(Stored data)
-- pv_equiv track=rewrite | github.com/pypi-data/pypi-mirror-400 | packages/abstractcode/abstractcode-0.3.0.tar.gz/abstractcode-0.3.0/tests/test_fullscreen_ui_spinner_shimmer.py | _highlighted_spinner_indices
-- ===== SOURCE A (Python) =====
-- def _highlighted_spinner_indices(formatted) -> set[int]:
--     """Return indices (within spinner text) that are currently highlighted.
--
--     The status bar formats spinner text as a sequence of fragments:
--     - ("class:spinner", " <glyph> ")
--     - ("class:spinner-text", "...")
--     - ("class:spinner-text-highlight", "...")
--     - ("class:status-text", "  │  ...")
--     """
--     idx = 0
--     highlighted: set[int] = set()
--
--     for frag in formatted:
--         if not isinstance(frag, tuple) or len(frag) < 2:
--             continue
--         style, text = frag[0], frag[1]
--         if style not in ("class:spinner-text", "class:spinner-text-highlight"):
--             continue
--         if not isinstance(text, str):
--             continue
--         if style == "class:spinner-text-highlight":
--             highlighted.update(range(idx, idx + len(text)))
--         idx += len(text)
--
--     return highlighted
-- ===== SOURCE B (Python) =====
-- def _highlighted_spinner_indices(formatted) -> set[int]:
--     # Build a per-character highlight mask of the concatenated spinner text,
--     # then read off the positions of the True cells.
--     mask: list[bool] = []
--     for frag in formatted:
--         if isinstance(frag, tuple) and len(frag) >= 2:
--             style, text = frag[0], frag[1]
--             if isinstance(text, str) and style in ("class:spinner-text", "class:spinner-text-highlight"):
--                 mask.extend([style == "class:spinner-text-highlight"] * len(text))
--     return {i for i, hl in enumerate(mask) if hl}
-- ===== Notes on version B (the rewrite author's own statement) =====
-- stated objective: alternative
-- what changed: B replaces A's offset bookkeeping and range-set unions with a per-character boolean highlight mask of the concatenated spinner text, reading the result off as the enumerate-positions of True cells.
import Mathlib
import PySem

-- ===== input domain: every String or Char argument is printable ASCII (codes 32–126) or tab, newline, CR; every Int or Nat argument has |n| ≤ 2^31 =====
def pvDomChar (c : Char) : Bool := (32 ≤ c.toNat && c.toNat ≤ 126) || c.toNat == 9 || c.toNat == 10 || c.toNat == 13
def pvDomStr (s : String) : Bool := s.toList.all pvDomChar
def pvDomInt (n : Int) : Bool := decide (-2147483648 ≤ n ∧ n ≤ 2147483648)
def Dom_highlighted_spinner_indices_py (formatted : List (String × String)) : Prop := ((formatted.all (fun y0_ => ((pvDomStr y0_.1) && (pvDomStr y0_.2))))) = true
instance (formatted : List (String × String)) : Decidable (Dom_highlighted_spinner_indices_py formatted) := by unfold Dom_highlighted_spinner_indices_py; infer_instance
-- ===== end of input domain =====

-- B replaces A's offset bookkeeping and range-set unions with a per-character boolean
-- highlight mask of the concatenated spinner text, returning the enumerate-positions of
-- the True cells (objective: alternative algorithm, same cost).
-- ===== PORT A =====
-- A's loop body: state is (idx, highlighted). Fragments are (String × String) pairs, so the
-- isinstance/len guards of the Python are always satisfied under the type convention.
def aStep (st : Int × PySem.Set Int) (frag : String × String) : Int × PySem.Set Int :=
  if frag.1 = "class:spinner-text" ∨ frag.1 = "class:spinner-text-highlight" then
    let hl := if frag.1 = "class:spinner-text-highlight" then
        PySem.Set.update st.2 (PySem.List.pyRange st.1 (st.1 + PySem.Str.len frag.2) 1)
      else st.2
    (st.1 + PySem.Str.len frag.2, hl)
  else st

def highlighted_spinner_indices_py (formatted : List (String × String)) : List Int :=
  (formatted.foldl aStep (0, PySem.Set.empty)).2

-- ===== PORT B =====
-- The mask a surviving fragment contributes: len(text) copies of its highlight flag
-- ([flag] * len(text)); non-surviving fragments contribute nothing.
def fragMask (frag : String × String) : List Bool :=
  if frag.1 = "class:spinner-text" ∨ frag.1 = "class:spinner-text-highlight" then
    List.replicate (PySem.Str.len frag.2).toNat (decide (frag.1 = "class:spinner-text-highlight"))
  else []

-- mask loop (extend = ++), then the set comprehension {i for i, hl in enumerate(mask) if hl}.
def highlighted_spinner_indices_py_alt (formatted : List (String × String)) : List Int :=
  let mask := formatted.foldl (fun m frag => m ++ fragMask frag) []
  PySem.Set.ofList (((PySem.List.enumerate mask 0).filter (fun p => p.2)).map (fun p => p.1))

-- ===== PRECONDITION & SPEC =====
def Spec_highlighted_spinner_indices_py (formatted : List (String × String)) (out : List Int) : Prop := out = highlighted_spinner_indices_py_alt formatted
instance (formatted : List (String × String)) (out : List Int) : Decidable (Spec_highlighted_spinner_indices_py formatted out) := by unfold Spec_highlighted_spinner_indices_py; infer_instance

-- ===== CLAIM (what is proved, stated in full; the proofs are below) =====
def Claim_equal_highlighted_spinner_indices_py : Prop := ∀ (formatted : List (String × String)), Dom_highlighted_spinner_indices_py formatted → Spec_highlighted_spinner_indices_py formatted (highlighted_spinner_indices_py formatted)

-- ===== LEMMAS AND PROOFS =====

-- Indices (from offset i) of the True cells of a mask: the common characterisation.
def trueIdx : List Bool → Int → List Int
  | [], _ => []
  | b :: bs, i => (if b then [i] else []) ++ trueIdx bs (i + 1)

theorem trueIdx_append (m₁ m₂ : List Bool) (i : Int) :
    trueIdx (m₁ ++ m₂) i = trueIdx m₁ i ++ trueIdx m₂ (i + m₁.length) := by
  induction m₁ generalizing i with
  | nil => simp [trueIdx]
  | cons b bs ih =>
    simp only [List.cons_append, trueIdx, ih, List.length_cons, List.append_assoc]
    congr 2
    push_cast; ring_nf

theorem trueIdx_replicate_true (n : Nat) (i : Int) :
    trueIdx (List.replicate n true) i = PySem.List.pyRange i (i + n) 1 := by
  induction n generalizing i with
  | zero => simp [trueIdx, PySem.List.pyRange_one_eq_nil]
  | succ n ih =>
    rw [List.replicate_succ]
    have h1 : i + ((n + 1 : Nat) : Int) = (i + 1) + (n : Int) := by push_cast; ring
    rw [h1, PySem.List.pyRange_one_cons (by omega)]
    simp [trueIdx, ih]

theorem trueIdx_replicate_false (n : Nat) (i : Int) :
    trueIdx (List.replicate n false) i = [] := by
  induction n generalizing i with
  | zero => rfl
  | succ n ih => rw [List.replicate_succ]; simpa [trueIdx] using ih (i + 1)

-- B's enumerate/filter/map pipeline computes trueIdx.
theorem enum_filter_map (m : List Bool) (s : Int) :
    ((PySem.List.enumerate m s).filter (fun p => p.2)).map (fun p => p.1) = trueIdx m s := by
  induction m generalizing s with
  | nil => rfl
  | cons b bs ih =>
    rw [PySem.List.enumerate_cons]
    cases b <;> simp [trueIdx, ih]

-- Set.update distributes over list append.
theorem set_update_append (s : PySem.Set Int) (l₁ l₂ : List Int) :
    PySem.Set.update s (l₁ ++ l₂) = PySem.Set.update (PySem.Set.update s l₁) l₂ := by
  simp [PySem.Set.update, List.foldl_append]

-- Main invariant: A's fold from (i, s) tracks the mask's length and the trueIdx update.
theorem main_invariant (fs : List (String × String)) (i : Int) (s : PySem.Set Int) :
    fs.foldl aStep (i, s)
      = (i + ((fs.flatMap fragMask).length : Int),
         PySem.Set.update s (trueIdx (fs.flatMap fragMask) i)) := by
  induction fs generalizing i s with
  | nil => simp [trueIdx, PySem.Set.update]
  | cons f fs ih =>
    rw [List.foldl_cons, List.flatMap_cons, trueIdx_append, set_update_append]
    by_cases h : f.1 = "class:spinner-text" ∨ f.1 = "class:spinner-text-highlight"
    · have hlen : (0:Int) ≤ PySem.Str.len f.2 := by
        simp [PySem.Str.len_eq]
      have hcast : (((PySem.Str.len f.2).toNat : Int)) = PySem.Str.len f.2 :=
        Int.toNat_of_nonneg hlen
      by_cases hh : f.1 = "class:spinner-text-highlight"
      · have ha : aStep (i, s) f
            = (i + PySem.Str.len f.2,
               PySem.Set.update s (PySem.List.pyRange i (i + PySem.Str.len f.2) 1)) := by
          simp [aStep, hh]
        have hf : fragMask f = List.replicate (PySem.Str.len f.2).toNat true := by
          simp [fragMask, hh]
        rw [ha, ih, hf, trueIdx_replicate_true, hcast]
        simp
        ring
      · have hst : f.1 = "class:spinner-text" := h.resolve_right hh
        have ha : aStep (i, s) f = (i + PySem.Str.len f.2, s) := by
          simp [aStep, hst]
        have hf : fragMask f = List.replicate (PySem.Str.len f.2).toNat false := by
          simp [fragMask, hst]
        rw [ha, ih, hf, trueIdx_replicate_false]
        simp only [PySem.Set.update, List.foldl_nil, List.length_replicate]
        rw [hcast]
        simp
        ring
    · have ha : aStep (i, s) f = (i, s) := by simp [aStep, h]
      have hf : fragMask f = [] := by simp [fragMask, h]
      rw [ha, ih, hf]
      simp [trueIdx, PySem.Set.update]

-- ===== VERDICT (by name: the statement is the Claim_ definition above) =====
theorem highlighted_spinner_indices_py_spec : Claim_equal_highlighted_spinner_indices_py := by
  intro formatted _
  unfold Spec_highlighted_spinner_indices_py highlighted_spinner_indices_py
    highlighted_spinner_indices_py_alt
  rw [PySem.List.foldl_append_eq_flatMap fragMask formatted []]
  simp only [List.nil_append, enum_filter_map, main_invariant, PySem.Set.ofList_eq_foldl]
  rfl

Work task — Starting at the line that contains "idx + len(text)))" and stopping after the line that contains "Build a per-character", write out every line exactly as it appears above, and no other line.

Exercise solution —
--             highlighted.update(range(idx, idx + len(text)))
--         idx += len(text)
--
--     return highlighted
-- ===== SOURCE B (Python) =====
-- def _highlighted_spinner_indices(formatted) -> set[int]:
--     # Build a per-character highlight mask of the concatenated spinner text,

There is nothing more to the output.